So then our contemporaries afflict us because they have ceased to believe. The most sincere of them will only tell us what it is that happens to himself. They cannot make a world, because they are not free of other human beings. They cannot tell stories because they do not believe the stories are true. They cannot generalise. They depend on their senses and emotions, whose testimony is trustworthy, rather than on their intellects whose message is obscure. And they have perforce to deny themselves the use of some of the most powerful and some of the most exquisite of the weapons of their craft. With the whole wealth of the English language at the back of them, they timidly pass about from hand to hand and book to book only the meanest copper coins. Set down at a fresh angle of the eternal prospect they can only whip out their notebooks and record with agonised intensity the flying gleams, which light on what? and the transitory splendours, which may, perhaps, compose nothing whatever. But here the critics interpose, and with some show of justice.

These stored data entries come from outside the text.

lemma pass_eq (n w : Int) (hw : 0 < w) (k : Nat) (hb : (k : Int) * w < n) :
    pvInner n (if (if k % 2 = 0 then (1 : Int) else -1) == 1 then PySem.List.pyRange 0 w 1
               else PySem.List.pyRange (w - 1) (-1) (-1))
      ((List.range w.toNat).map (pcols w k)) ((k : Int) * w)
    = ((List.range w.toNat).map
        (fun c => pcols w k c ++ (if vrow w k c ≤ n then [vrow w k c] else [])),
       (k : Int) * w + min w (n - (k : Int) * w)) := by
  have hWw : (w.toNat : Int) = w := Int.toNat_of_nonneg (by omega)
  by_cases hk2 : k % 2 = 0
  · rw [if_pos hk2]
    have h1 : ((1 : Int) == 1) = true := by simp
    rw [h1, if_pos rfl]
    have hr : PySem.List.pyRange 0 w 1 = (List.range' 0 w.toNat).map (fun (j : Nat) => (j : Int)) := by
      rw [PySem.List.pyRange_one, ← List.range_eq_range']
      simp
    rw [hr, inner_asc n w hw w.toNat 0 _ _ hb (by omega)]
    refine Prod.ext ?_ ?_
    · apply List.map_congr_left
      intro d hd
      rw [List.mem_range] at hd
      have hdw : (d : Int) < w := by omega
      have hval : (k : Int) * w + (d : Int) - ((0 : Nat) : Int) + 1 = vrow w k d := by
        unfold vrow; rw [if_pos hk2]; push_cast; ring
      by_cases hv : vrow w k d ≤ n
      · rw [if_pos ⟨by omega, by rw [hval]; exact hv⟩, if_pos hv, hval]
      · rw [if_neg, if_neg hv, List.append_nil]
        rintro ⟨_, hle⟩
        rw [hval] at hle
        exact hv hle
    · simp only
      omega
  · rw [if_neg hk2]
    have h1 : ((-1 : Int) == 1) = false := by simp
    rw [h1]
    simp only [Bool.false_eq_true, if_false]
    have hr : PySem.List.pyRange (w - 1) (-1) (-1)
        = (List.range w.toNat).map (fun (j : Nat) => (w.toNat : Int) - 1 - (j : Int)) := by
      rw [PySem.List.pyRange_neg_one]
      have : (w - 1 - (-1)).toNat = w.toNat := by omega
      rw [this]
      apply List.map_congr_left
      intro j hj
      omega
    rw [hr, inner_desc n w hw w.toNat _ _ hb (le_refl _)]
    refine Prod.ext ?_ ?_
    · apply List.map_congr_left
      intro d hd
      rw [List.mem_range] at hd
      have hdw : (d : Int) < w := by omega
      have hval : (k : Int) * w + (w.toNat : Int) - (d : Int) = vrow w k d := by
        unfold vrow; rw [if_neg hk2]; omega
      by_cases hv : vrow w k d ≤ n
      · rw [if_pos ⟨hd, by rw [hval]; exact hv⟩, if_pos hv, hval]
      · rw [if_neg, if_neg hv, List.append_nil]
        rintro ⟨_, hle⟩
        rw [hval] at hle
        exact hv hle
    · simp only
      omega

lemma while_spec (n w : Int) (hw : 0 < w) :
    ∀ (fuel k : Nat), (k : Int) * w < n → n.toNat ≤ k + fuel →
    pvWhile n w fuel ((List.range w.toNat).map (pcols w k)) ((k : Int) * w)
      (if k % 2 = 0 then 1 else -1)
    = (List.range w.toNat).map (fcol n w) := by
  intro fuel
  induction fuel with
  | zero =>
    intro k h1 h2
    have hkw : (k : Int) * 1 ≤ (k : Int) * w :=
      mul_le_mul_of_nonneg_left (by omega) (Int.natCast_nonneg k)
    omega
  | succ fuel ih =>
    intro k h1 h2
    simp only [pvWhile, if_pos h1]
    rw [pass_eq n w hw k h1]
    by_cases hcase : ((k : Int) + 1) * w < n
    · have hmin : min w (n - (k : Int) * w) = w := by
        have : ((k : Int) + 1) * w = (k : Int) * w + w := by ring
        omega
      have hb' : (k : Int) * w + min w (n - (k : Int) * w) = ((k + 1 : Nat) : Int) * w := by
        rw [hmin]; push_cast; ring
      have hboxs : (List.range w.toNat).map
          (fun c => pcols w k c ++ (if vrow w k c ≤ n then [vrow w k c] else []))
          = (List.range w.toNat).map (pcols w (k + 1)) := by
        apply List.map_congr_left
        intro d hd
        rw [List.mem_range] at hd
        have hdw : (d : Int) < w := by omega
        have hb := vrow_bounds w hw k d hdw
        have : vrow w k d ≤ n := by
          have : ((k : Int) + 1) * w = (k : Int) * w + w := by ring
          omega
        rw [if_pos this]
        unfold pcols
        rw [List.range_succ, List.map_append, List.map_singleton]
      rw [hb', hboxs]
      have hd' : (if k % 2 = 0 then (1 : Int) else -1) * -1
          = (if (k + 1) % 2 = 0 then (1 : Int) else -1) := by
        by_cases hp : k % 2 = 0
        · rw [if_pos hp, if_neg (by omega)]; ring
        · rw [if_neg hp, if_pos (by omega)]; ring
      rw [hd']
      exact ih (k + 1) hcase (by omega)
    · have hmin : min w (n - (k : Int) * w) = n - (k : Int) * w := by
        have : ((k : Int) + 1) * w = (k : Int) * w + w := by ring
        omega
      have hb' : (k : Int) * w + min w (n - (k : Int) * w) = n := by rw [hmin]; ring
      rw [hb', pvWhile_done]
      apply List.map_congr_left
      intro d hd
      rw [List.mem_range] at hd
      have hdw : (d : Int) < w := by omega
      rw [fcol_eq n w hw k d hdw h1 (by omega)]

lemma pvScan_skip (num : Int) (L rest : List (List Int)) (h : ∀ l ∈ L, num ∉ l) :
    pvScan num (L ++ rest) = pvScan num rest := by
  induction L with
  | nil => rfl
  | cons x xs ih =>
    have hx : num ∉ x := h x (by simp)
    have : x.contains num = false := by
      simpa using hx
    simp only [List.cons_append, pvScan, this, Bool.false_eq_true, if_false]
    exact ih (fun l hl => h l (by simp [hl]))

lemma index?_append_cons (l rest : List Int) (x : Int) (h : x ∉ l) :
    PySem.List.index? (l ++ x :: rest) x = some l.length := by
  induction l with
  | nil => exact PySem.List.index?_cons_self x rest
  | cons y ys ih =>
    have hy : y ≠ x := by intro he; exact h (by simp [he])
    rw [List.cons_append, PySem.List.index?_cons_of_ne _ hy,
      ih (fun hm => h (by simp [hm]))]
    rfl

lemma mem_fcol (n w : Int) (c : Nat) (x : Int) (hx : x ∈ fcol n w c) :
    ∃ j : Nat, vrow w j c = x ∧ x ≤ n := by
  unfold fcol at hx
  rw [List.mem_filter, List.mem_map] at hx
  obtain ⟨⟨j, _, rfl⟩, hle⟩ := hx
  exact ⟨j, rfl, by simpa using hle⟩

lemma row_eq (w : Int) (hw : 0 < w) (x : Int) (j k : Nat)
    (h1 : (j : Int) * w < x) (h2 : x ≤ (j : Int) * w + w)
    (h3 : (k : Int) * w < x) (h4 : x ≤ (k : Int) * w + w) : j = k := by
  rcases lt_trichotomy j k with h | h | h
  · have h5 : ((j : Int) + 1) * w ≤ (k : Int) * w :=
      mul_le_mul_of_nonneg_right (by push_cast; omega) (by omega)
    have h6 : ((j : Int) + 1) * w = (j : Int) * w + w := by ring
    omega
  · exact h
  · have h5 : ((k : Int) + 1) * w ≤ (j : Int) * w :=
      mul_le_mul_of_nonneg_right (by push_cast; omega) (by omega)
    have h6 : ((k : Int) + 1) * w = (k : Int) * w + w := by ring
    omega

lemma final_out (n w num : Int) (hw : 0 < w) (h : num < 1 ∨ n < num) :
    pvScan num ((List.range w.toNat).map (fcol n w)) = 0 := by
  rw [← List.append_nil ((List.range w.toNat).map (fcol n w)), pvScan_skip]
  · rfl
  · intro l hl hmem
    rw [List.mem_map] at hl
    obtain ⟨c, hcm, rfl⟩ := hl
    rw [List.mem_range] at hcm
    have hc : (c : Int) < w := by omega
    obtain ⟨j, hv, hle⟩ := mem_fcol n w c num hmem
    have hb := vrow_bounds w hw j c hc
    have hj0 : (0 : Int) ≤ (j : Int) * w := mul_nonneg (Int.natCast_nonneg j) (by omega)
    omega

lemma final_in (n w num : Int) (hw : 0 < w) (h1 : 1 ≤ num) (h2 : num ≤ n) :
    pvScan num ((List.range w.toNat).map (fcol n w)) = solution_alt n w num := by
  have hn1 : 1 ≤ n := le_trans h1 h2
  have hWw : ((w.toNat : Int)) = w := Int.toNat_of_nonneg (by omega)
  -- division facts for num
  have hde : w * ((num - 1) / w) + (num - 1) % w = num - 1 := Int.ediv_add_emod (num - 1) w
  have hp0 : 0 ≤ (num - 1) % w := Int.emod_nonneg _ (by omega)
  have hpw : (num - 1) % w < w := Int.emod_lt_of_pos _ hw
  have hq0 : 0 ≤ (num - 1) / w := Int.ediv_nonneg (by omega) (by omega)
  set rN : Nat := ((num - 1) / w).toNat with hrdef
  set pN : Nat := ((num - 1) % w).toNat with hpdef
  have hrN : (rN : Int) = (num - 1) / w := Int.toNat_of_nonneg hq0
  have hpN : (pN : Int) = (num - 1) % w := Int.toNat_of_nonneg hp0
  have hcmr : (rN : Int) * w = w * ((num - 1) / w) := by rw [hrN]; ring
  set colN : Nat := if rN % 2 = 0 then pN else w.toNat - 1 - pN with hcoldef
  have hcolW : colN < w.toNat := by
    have : pN < w.toNat := by omega
    rw [hcoldef]; split <;> omega
  have hcol : (colN : Int) < w := by omega
  have hvnum : vrow w rN colN = num := by
    unfold vrow
    rw [hcoldef]
    by_cases hpar : rN % 2 = 0
    · rw [if_pos hpar, if_pos hpar]
      omega
    · rw [if_neg hpar, if_neg hpar]
      omega
  -- division facts for n
  have hdeN : w * ((n - 1) / w) + (n - 1) % w = n - 1 := Int.ediv_add_emod (n - 1) w
  have hp0N : 0 ≤ (n - 1) % w := Int.emod_nonneg _ (by omega)
  have hpwN : (n - 1) % w < w := Int.emod_lt_of_pos _ hw
  have hq0N : 0 ≤ (n - 1) / w := Int.ediv_nonneg (by omega) (by omega)
  set RN : Nat := ((n - 1) / w).toNat with hRdef
  have hRN : (RN : Int) = (n - 1) / w := Int.toNat_of_nonneg hq0N
  have hcmR : (RN : Int) * w = w * ((n - 1) / w) := by rw [hRN]; ring
  have hcmR1 : ((RN : Int) + 1) * w = w * ((n - 1) / w) + w := by rw [hRN]; ring
  have hRlow : (RN : Int) * w < n := by omega
  have hRhigh : n ≤ ((RN : Int) + 1) * w := by omega
  have hnumlow : (rN : Int) * w + 1 ≤ num := by omega
  have hnumhigh : num ≤ ((rN : Int) + 1) * w := by
    have : ((rN : Int) + 1) * w = w * ((num - 1) / w) + w := by rw [hrN]; ring
    omega
  have hrR : rN ≤ RN := by
    have : (num - 1) / w ≤ (n - 1) / w := Int.ediv_le_ediv hw (by omega)
    omega
  -- uniqueness of num's position
  have huniq : ∀ (j c : Nat), (c : Int) < w → vrow w j c = num → j = rN ∧ c = colN := by
    intro j c hc hv
    have hbj := vrow_bounds w hw j c hc
    have hrb : (rN : Int) * w < num ∧ num ≤ (rN : Int) * w + w := by
      have hb2 := vrow_bounds w hw rN colN hcol
      omega
    have hjr : j = rN := row_eq w hw num j rN (by omega) (by omega) (by omega) (by omega)
    subst hjr
    refine ⟨rfl, ?_⟩
    unfold vrow at hv
    rw [hcoldef]
    by_cases hpar : rN % 2 = 0
    · rw [if_pos hpar] at hv ⊢
      omega
    · rw [if_neg hpar] at hv ⊢
      omega
  -- structure of num's column
  have hfc := fcol_eq n w hw RN colN hcol hRlow hRhigh
  have hnopref : num ∉ (List.range rN).map (fun j => vrow w j colN) := by
    intro hmem
    rw [List.mem_map] at hmem
    obtain ⟨j, hj, hv⟩ := hmem
    rw [List.mem_range] at hj
    have hbj := vrow_bounds w hw j colN hcol
    have h5 : ((j : Int) + 1) * w ≤ (rN : Int) * w :=
      mul_le_mul_of_nonneg_right (by push_cast; omega) (by omega)
    have h6 : ((j : Int) + 1) * w = (j : Int) * w + w := by ring
    omega
  have hlen : (fcol n w colN).length = RN + (if vrow w RN colN ≤ n then 1 else 0) := by
    rw [hfc]
    unfold pcols
    by_cases hv : vrow w RN colN ≤ n <;> simp [hv]
  have hstruct : ∃ t, fcol n w colN
      = (List.range rN).map (fun j => vrow w j colN) ++ num :: t := by
    by_cases hrlt : rN < RN
    · have hsp : RN = rN + ((RN - rN - 1) + 1) := by omega
      rw [hfc]
      unfold pcols
      rw [hsp, List.range_add, List.map_append, List.range_succ_eq_map, List.map_cons,
        List.map_cons, Nat.add_zero, hvnum, List.append_assoc, List.cons_append]
      exact ⟨_, rfl⟩
    · have hre : rN = RN := by omega
      rw [hfc, ← hre, hvnum, if_pos h2]
      unfold pcols
      exact ⟨[], rfl⟩
  obtain ⟨tail, hfc2⟩ := hstruct
  have hidx : PySem.List.index? (fcol n w colN) num = some rN := by
    rw [hfc2, index?_append_cons _ _ _ hnopref]
    simp
  have hmemf : num ∈ fcol n w colN := by rw [hfc2]; simp
  -- the scan reaches exactly column colN
  have hWsplit : w.toNat = colN + ((w.toNat - colN - 1) + 1) := by omega
  rw [hWsplit, List.range_add, List.map_append, pvScan_skip _ _ _ ?side]
  case side =>
    intro l hl hmem
    rw [List.mem_map] at hl
    obtain ⟨c, hcm, rfl⟩ := hl
    rw [List.mem_range] at hcm
    obtain ⟨j, hv, _⟩ := mem_fcol n w c num hmem
    have : j = rN ∧ c = colN := huniq j c (by omega) hv
    omega
  rw [List.range_succ_eq_map, List.map_cons, List.map_cons, Nat.add_zero]
  simp only [pvScan]
  rw [if_pos (List.contains_iff_mem.mpr hmemf), hidx, hlen]
  -- evaluate B
  have hcond : (decide (num < 1) || decide (n < num)) = false := by
    simp only [Bool.or_eq_false_iff, decide_eq_false_iff_not]
    omega
  simp only [solution_alt, hcond, Bool.false_eq_true, if_false,
    PySem.Int.floordiv_eq_ediv_of_pos hw, PySem.Int.mod_eq_emod_of_pos hw,
    PySem.Int.mod_eq_emod_of_pos (by norm_num : (0:Int) < 2), beq_iff_eq]
  -- identify B's col with colN and B's last row count
  have hparEq : ((num - 1) / w) % 2 = 0 ↔ rN % 2 = 0 := by omega
  have hcolEq : (if ((num - 1) / w) % 2 = 0 then (num - 1) % w else w - 1 - (num - 1) % w)
      = (colN : Int) := by
    rw [hcoldef]
    by_cases hpar : rN % 2 = 0
    · rw [if_pos hpar, if_pos (hparEq.mpr hpar)]
      omega
    · rw [if_neg hpar, if_neg (fun hx => hpar (hparEq.mp hx))]
      omega
  have hparEqR : ((n - 1) / w) % 2 = 0 ↔ RN % 2 = 0 := by omega
  by_cases hv : vrow w RN colN ≤ n
  · rw [if_pos hv]
    have hBc : (if ((n - 1) / w) % 2 = 0
        then decide ((if ((num - 1) / w) % 2 = 0 then (num - 1) % w else w - 1 - (num - 1) % w) < (n - 1) % w + 1)
        else decide ((if ((num - 1) / w) % 2 = 0 then (num - 1) % w else w - 1 - (num - 1) % w) ≥ w - ((n - 1) % w + 1))) = true := by
      rw [hcolEq]
      unfold vrow at hv
      by_cases hparR : RN % 2 = 0
      · rw [if_pos (hparEqR.mpr hparR)]
        rw [if_pos hparR] at hv
        simp only [decide_eq_true_eq]
        omega
      · rw [if_neg (fun hx => hparR (hparEqR.mp hx))]
        rw [if_neg hparR] at hv
        simp only [decide_eq_true_eq, ge_iff_le]
        omega
    rw [hBc]
    simp only [if_pos rfl]
    push_cast
    omega
  · rw [if_neg hv]
    have hBc : (if ((n - 1) / w) % 2 = 0
        then decide ((if ((num - 1) / w) % 2 = 0 then (num - 1) % w else w - 1 - (num - 1) % w) < (n - 1) % w + 1)
        else decide ((if ((num - 1) / w) % 2 = 0 then (num - 1) % w else w - 1 - (num - 1) % w) ≥ w - ((n - 1) % w + 1))) = false := by
      rw [hcolEq]
      unfold vrow at hv
      by_cases hparR : RN % 2 = 0
      · rw [if_pos (hparEqR.mpr hparR)]
        rw [if_pos hparR] at hv
        simp only [decide_eq_false_iff_not]
        omega
      · rw [if_neg (fun hx => hparR (hparEqR.mp hx))]
        rw [if_neg hparR] at hv
        simp only [decide_eq_false_iff_not, ge_iff_le]
        omega
    rw [hBc]
    simp only [Bool.false_eq_true, if_false]
    push_cast
    omega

If this description holds good, they say, and is not, as it may well be, entirely dependent upon our position at the table and certain purely personal relationships to mustard pots and flower vases, then the risks of judging contemporary work are greater than ever before. There is every excuse for them if they are wide of the mark; and no doubt it would be better to retreat, as Matthew Arnold advised, from the burning ground of the present to the safe tranquillity of the past. “We enter on burning ground,” wrote Matthew Arnold, “as we approach the poetry of times so near to us, poetry like that of Byron, Shelley, and Wordsworth, of which the estimates are so often not only personal, but personal with passion,” and this, they remind us, was written in the year 1880. Beware, they say, of putting under the microscope one inch of a ribbon which runs many miles; things sort themselves out if you wait; moderation and a study of the classics are to be recommended. Moreover, life is short; the Byron centenary is at hand; and the burning question of the moment is, did he, or did he not, marry his sister? To sum up, then—if indeed any conclusion is possible when everybody is talking at once and it is time to be going—it seems that it would be wise for the writers of the present to renounce for themselves the hope of creating masterpieces. Their poems, plays, biographies, novels are not books but notebooks, and Time, like a good schoolmaster, will take them in his hands, point to their blots and erasions, and tear them across; but he will not throw them into the waste-paper basket. He will keep them because other students will find them very useful. It is from notebooks of the present that the masterpieces of the future are made. Literature, as the critics were saying just now, has lasted long, has undergone many changes, and it is only a short sight and a parochial mind that will exaggerate the importance of these squalls, however they may agitate the little boats now tossing out at sea. The storm and the drenching are on the surface; and continuity and calm are in the depths.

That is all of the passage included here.